++++ Dataset records ++++

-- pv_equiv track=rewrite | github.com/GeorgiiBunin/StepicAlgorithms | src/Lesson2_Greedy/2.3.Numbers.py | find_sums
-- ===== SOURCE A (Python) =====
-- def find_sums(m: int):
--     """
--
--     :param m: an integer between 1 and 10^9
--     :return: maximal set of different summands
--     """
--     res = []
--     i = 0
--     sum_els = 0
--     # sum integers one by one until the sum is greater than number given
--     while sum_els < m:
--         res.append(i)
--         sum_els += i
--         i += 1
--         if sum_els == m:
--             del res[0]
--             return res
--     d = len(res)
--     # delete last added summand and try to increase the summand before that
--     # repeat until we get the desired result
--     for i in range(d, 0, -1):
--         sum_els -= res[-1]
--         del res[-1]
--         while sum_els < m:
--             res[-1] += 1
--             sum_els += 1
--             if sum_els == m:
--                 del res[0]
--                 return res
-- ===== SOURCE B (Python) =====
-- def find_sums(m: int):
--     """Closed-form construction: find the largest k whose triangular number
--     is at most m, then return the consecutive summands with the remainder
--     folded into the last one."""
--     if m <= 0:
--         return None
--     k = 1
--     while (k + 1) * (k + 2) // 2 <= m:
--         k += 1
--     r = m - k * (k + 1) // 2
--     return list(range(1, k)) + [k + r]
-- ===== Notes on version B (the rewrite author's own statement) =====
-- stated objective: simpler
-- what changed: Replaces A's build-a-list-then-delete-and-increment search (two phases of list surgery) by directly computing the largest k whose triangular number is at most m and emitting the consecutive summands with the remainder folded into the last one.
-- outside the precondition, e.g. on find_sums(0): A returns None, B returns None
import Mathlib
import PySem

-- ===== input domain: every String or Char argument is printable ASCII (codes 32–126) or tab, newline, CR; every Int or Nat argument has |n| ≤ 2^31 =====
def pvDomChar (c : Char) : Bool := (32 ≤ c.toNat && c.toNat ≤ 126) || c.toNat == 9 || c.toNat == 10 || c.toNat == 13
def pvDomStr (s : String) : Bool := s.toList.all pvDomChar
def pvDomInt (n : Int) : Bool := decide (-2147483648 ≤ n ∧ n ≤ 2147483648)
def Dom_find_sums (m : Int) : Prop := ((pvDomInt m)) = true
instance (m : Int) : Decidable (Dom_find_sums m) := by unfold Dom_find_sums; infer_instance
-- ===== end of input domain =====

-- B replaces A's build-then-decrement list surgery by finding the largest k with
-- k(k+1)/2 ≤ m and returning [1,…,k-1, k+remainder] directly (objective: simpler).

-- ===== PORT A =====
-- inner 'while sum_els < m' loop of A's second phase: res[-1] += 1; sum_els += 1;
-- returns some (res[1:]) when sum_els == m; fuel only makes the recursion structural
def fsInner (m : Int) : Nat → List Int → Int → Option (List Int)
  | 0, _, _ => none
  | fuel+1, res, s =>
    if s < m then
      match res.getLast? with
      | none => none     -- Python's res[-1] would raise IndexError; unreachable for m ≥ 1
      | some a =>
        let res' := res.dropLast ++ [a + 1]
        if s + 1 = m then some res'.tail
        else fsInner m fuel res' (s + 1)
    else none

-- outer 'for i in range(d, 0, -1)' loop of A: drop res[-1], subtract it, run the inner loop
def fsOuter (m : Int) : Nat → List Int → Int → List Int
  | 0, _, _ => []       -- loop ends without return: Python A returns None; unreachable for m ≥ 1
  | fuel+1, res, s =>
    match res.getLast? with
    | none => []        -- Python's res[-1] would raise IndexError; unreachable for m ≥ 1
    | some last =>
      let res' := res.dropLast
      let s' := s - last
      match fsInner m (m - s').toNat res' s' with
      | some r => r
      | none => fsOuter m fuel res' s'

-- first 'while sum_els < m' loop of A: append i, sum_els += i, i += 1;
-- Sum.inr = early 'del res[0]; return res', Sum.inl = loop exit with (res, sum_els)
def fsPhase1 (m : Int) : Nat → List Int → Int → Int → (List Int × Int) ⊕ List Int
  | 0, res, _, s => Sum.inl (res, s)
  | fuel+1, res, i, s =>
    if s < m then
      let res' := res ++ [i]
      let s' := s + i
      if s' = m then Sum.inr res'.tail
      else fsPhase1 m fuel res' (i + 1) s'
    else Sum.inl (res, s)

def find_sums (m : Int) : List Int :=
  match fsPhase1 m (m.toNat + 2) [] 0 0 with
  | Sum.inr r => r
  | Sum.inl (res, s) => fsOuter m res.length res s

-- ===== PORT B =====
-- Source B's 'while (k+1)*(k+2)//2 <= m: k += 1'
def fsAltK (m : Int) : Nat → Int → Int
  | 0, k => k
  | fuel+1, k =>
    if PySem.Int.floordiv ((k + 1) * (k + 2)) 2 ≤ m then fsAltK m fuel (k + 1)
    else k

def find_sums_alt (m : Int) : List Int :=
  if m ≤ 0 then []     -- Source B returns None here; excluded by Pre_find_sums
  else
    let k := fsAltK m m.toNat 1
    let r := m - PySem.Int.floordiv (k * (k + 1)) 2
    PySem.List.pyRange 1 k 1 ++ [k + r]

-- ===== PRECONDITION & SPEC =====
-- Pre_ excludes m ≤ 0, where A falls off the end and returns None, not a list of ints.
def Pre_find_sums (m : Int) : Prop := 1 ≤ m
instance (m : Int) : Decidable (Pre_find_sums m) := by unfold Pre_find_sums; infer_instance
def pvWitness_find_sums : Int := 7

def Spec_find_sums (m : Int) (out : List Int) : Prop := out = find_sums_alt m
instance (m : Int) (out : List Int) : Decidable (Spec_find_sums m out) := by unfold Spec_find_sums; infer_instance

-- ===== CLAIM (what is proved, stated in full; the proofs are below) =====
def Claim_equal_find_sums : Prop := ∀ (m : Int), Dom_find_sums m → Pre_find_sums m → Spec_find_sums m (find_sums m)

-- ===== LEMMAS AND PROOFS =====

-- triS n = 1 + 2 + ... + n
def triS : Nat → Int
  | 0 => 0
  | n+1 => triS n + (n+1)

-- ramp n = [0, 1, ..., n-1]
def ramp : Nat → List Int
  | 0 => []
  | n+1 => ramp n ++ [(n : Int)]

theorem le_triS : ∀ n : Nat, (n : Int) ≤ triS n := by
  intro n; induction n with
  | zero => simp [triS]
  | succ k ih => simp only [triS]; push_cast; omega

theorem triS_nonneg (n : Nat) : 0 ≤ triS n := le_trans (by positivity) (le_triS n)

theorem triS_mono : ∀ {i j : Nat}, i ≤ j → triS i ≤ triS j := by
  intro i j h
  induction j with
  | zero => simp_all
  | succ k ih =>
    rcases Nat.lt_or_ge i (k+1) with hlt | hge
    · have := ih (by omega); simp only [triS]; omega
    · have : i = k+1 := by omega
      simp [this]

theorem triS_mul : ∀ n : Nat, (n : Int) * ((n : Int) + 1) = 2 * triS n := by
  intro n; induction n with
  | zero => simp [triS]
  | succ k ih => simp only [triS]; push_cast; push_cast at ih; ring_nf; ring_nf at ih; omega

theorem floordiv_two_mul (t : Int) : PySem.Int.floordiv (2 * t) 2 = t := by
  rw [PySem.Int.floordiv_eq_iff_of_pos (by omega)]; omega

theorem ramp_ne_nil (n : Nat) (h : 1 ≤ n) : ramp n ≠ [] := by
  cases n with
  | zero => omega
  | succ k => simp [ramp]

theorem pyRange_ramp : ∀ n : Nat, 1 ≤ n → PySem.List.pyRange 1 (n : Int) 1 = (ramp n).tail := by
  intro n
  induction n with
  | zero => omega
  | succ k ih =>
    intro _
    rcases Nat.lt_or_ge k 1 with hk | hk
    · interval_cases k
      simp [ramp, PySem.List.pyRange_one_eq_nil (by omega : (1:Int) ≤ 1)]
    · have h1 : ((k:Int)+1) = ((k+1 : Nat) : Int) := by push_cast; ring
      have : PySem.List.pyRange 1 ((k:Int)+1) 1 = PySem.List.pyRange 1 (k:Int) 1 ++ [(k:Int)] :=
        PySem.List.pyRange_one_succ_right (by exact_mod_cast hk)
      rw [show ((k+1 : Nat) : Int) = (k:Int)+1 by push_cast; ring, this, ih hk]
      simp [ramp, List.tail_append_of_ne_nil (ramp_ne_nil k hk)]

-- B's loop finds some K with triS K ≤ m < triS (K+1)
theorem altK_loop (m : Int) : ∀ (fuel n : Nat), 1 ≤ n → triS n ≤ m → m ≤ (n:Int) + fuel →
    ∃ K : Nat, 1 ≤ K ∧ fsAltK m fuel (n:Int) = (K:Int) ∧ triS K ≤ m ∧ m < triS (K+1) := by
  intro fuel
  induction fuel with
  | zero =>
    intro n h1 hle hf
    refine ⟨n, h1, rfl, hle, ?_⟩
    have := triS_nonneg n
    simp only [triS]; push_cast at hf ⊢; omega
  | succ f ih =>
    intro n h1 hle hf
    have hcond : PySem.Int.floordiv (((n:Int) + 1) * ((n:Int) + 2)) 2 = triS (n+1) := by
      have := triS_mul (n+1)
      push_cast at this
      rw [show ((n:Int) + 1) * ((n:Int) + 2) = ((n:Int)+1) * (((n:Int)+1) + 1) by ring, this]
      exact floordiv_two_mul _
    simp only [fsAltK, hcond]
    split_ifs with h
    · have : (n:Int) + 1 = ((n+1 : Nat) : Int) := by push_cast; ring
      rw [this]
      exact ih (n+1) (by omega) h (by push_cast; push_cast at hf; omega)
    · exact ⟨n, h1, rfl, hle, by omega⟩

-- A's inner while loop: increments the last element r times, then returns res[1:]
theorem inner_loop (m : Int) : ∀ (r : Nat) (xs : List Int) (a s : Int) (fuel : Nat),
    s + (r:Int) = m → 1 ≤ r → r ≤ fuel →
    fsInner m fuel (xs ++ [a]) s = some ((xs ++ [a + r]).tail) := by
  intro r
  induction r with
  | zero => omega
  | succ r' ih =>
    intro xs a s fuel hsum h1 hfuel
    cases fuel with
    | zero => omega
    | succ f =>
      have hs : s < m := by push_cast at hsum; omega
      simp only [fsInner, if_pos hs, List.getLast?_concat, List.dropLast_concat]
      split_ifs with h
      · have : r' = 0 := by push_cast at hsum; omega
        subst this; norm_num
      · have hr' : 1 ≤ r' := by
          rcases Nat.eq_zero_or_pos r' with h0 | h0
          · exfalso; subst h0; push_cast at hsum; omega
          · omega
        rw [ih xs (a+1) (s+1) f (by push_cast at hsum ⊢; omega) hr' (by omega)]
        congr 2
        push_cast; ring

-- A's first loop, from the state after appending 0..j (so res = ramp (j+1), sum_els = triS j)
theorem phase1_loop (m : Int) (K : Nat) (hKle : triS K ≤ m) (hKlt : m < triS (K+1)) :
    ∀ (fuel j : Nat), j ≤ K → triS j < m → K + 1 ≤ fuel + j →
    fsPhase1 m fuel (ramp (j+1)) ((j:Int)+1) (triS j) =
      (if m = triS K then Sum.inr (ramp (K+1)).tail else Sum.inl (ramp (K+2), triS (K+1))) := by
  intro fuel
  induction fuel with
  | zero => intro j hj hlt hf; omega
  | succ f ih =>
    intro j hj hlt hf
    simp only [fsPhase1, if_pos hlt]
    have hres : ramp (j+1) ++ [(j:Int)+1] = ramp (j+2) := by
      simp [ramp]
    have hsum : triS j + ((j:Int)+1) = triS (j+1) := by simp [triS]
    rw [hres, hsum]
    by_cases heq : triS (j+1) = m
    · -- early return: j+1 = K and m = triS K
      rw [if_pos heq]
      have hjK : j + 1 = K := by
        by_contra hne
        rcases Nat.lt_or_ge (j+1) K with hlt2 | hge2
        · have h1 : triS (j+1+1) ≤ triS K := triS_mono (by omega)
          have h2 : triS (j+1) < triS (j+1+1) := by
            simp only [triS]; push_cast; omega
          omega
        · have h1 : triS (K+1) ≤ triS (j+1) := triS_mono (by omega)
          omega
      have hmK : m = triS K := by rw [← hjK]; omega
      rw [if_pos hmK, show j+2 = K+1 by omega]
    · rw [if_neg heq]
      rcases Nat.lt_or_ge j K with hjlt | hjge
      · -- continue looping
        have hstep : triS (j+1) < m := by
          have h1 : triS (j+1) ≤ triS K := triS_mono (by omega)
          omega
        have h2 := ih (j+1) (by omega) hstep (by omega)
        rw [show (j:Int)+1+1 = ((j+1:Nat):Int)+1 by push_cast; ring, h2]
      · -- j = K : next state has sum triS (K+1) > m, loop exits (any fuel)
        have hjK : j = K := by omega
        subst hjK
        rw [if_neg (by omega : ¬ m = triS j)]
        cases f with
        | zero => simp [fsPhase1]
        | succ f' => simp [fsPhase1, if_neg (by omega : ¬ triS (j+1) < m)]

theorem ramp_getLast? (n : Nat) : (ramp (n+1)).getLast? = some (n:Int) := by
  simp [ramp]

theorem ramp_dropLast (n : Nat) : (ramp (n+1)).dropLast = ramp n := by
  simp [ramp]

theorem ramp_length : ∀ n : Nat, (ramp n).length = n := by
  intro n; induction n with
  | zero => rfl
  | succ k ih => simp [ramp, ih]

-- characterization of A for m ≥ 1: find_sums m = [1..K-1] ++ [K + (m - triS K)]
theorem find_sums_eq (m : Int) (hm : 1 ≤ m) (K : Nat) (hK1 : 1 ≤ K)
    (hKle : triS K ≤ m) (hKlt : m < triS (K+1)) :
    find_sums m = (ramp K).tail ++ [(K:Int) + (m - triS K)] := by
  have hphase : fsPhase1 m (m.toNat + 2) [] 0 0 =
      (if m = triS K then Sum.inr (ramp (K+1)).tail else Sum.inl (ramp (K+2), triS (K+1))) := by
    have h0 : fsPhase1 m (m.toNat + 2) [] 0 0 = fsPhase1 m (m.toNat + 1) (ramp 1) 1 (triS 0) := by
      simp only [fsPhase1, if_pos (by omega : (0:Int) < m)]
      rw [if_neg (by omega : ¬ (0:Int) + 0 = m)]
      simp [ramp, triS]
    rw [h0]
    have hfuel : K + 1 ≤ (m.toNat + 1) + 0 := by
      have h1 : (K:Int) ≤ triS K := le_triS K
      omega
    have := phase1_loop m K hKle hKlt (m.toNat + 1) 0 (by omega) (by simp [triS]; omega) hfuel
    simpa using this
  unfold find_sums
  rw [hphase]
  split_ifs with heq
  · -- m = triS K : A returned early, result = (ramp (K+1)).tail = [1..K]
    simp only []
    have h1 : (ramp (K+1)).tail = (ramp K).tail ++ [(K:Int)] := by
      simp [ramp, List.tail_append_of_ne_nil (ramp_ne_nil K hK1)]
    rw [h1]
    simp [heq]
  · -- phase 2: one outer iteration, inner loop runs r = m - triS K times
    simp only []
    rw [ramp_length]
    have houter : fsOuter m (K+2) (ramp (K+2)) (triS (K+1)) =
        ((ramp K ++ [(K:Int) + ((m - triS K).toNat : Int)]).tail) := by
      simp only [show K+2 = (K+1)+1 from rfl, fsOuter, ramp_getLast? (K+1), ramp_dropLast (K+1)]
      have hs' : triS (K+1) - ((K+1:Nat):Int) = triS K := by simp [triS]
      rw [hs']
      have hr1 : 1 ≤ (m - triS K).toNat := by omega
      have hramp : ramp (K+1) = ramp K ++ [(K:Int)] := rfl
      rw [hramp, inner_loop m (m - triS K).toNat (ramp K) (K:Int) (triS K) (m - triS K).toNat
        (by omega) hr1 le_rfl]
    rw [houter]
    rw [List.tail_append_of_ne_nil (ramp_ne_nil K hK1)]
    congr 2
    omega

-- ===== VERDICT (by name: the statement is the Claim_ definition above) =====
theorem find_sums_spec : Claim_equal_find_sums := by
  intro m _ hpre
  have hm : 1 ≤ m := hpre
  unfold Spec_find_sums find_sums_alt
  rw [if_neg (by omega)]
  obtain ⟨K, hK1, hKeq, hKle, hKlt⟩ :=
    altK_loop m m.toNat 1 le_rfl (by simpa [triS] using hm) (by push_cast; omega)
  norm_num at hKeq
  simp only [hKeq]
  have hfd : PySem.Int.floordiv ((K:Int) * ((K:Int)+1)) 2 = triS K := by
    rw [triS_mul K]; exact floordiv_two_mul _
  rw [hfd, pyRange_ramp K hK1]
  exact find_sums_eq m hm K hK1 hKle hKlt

++++

## [Problem requirements]
For each line above that contains the word "Python", give the line as it is written.

## [Task answer]
-- ===== SOURCE A (Python) =====
-- ===== SOURCE B (Python) =====
      | none => none     -- Python's res[-1] would raise IndexError; unreachable for m ≥ 1
  | 0, _, _ => []       -- loop ends without return: Python A returns None; unreachable for m ≥ 1
    | none => []        -- Python's res[-1] would raise IndexError; unreachable for m ≥ 1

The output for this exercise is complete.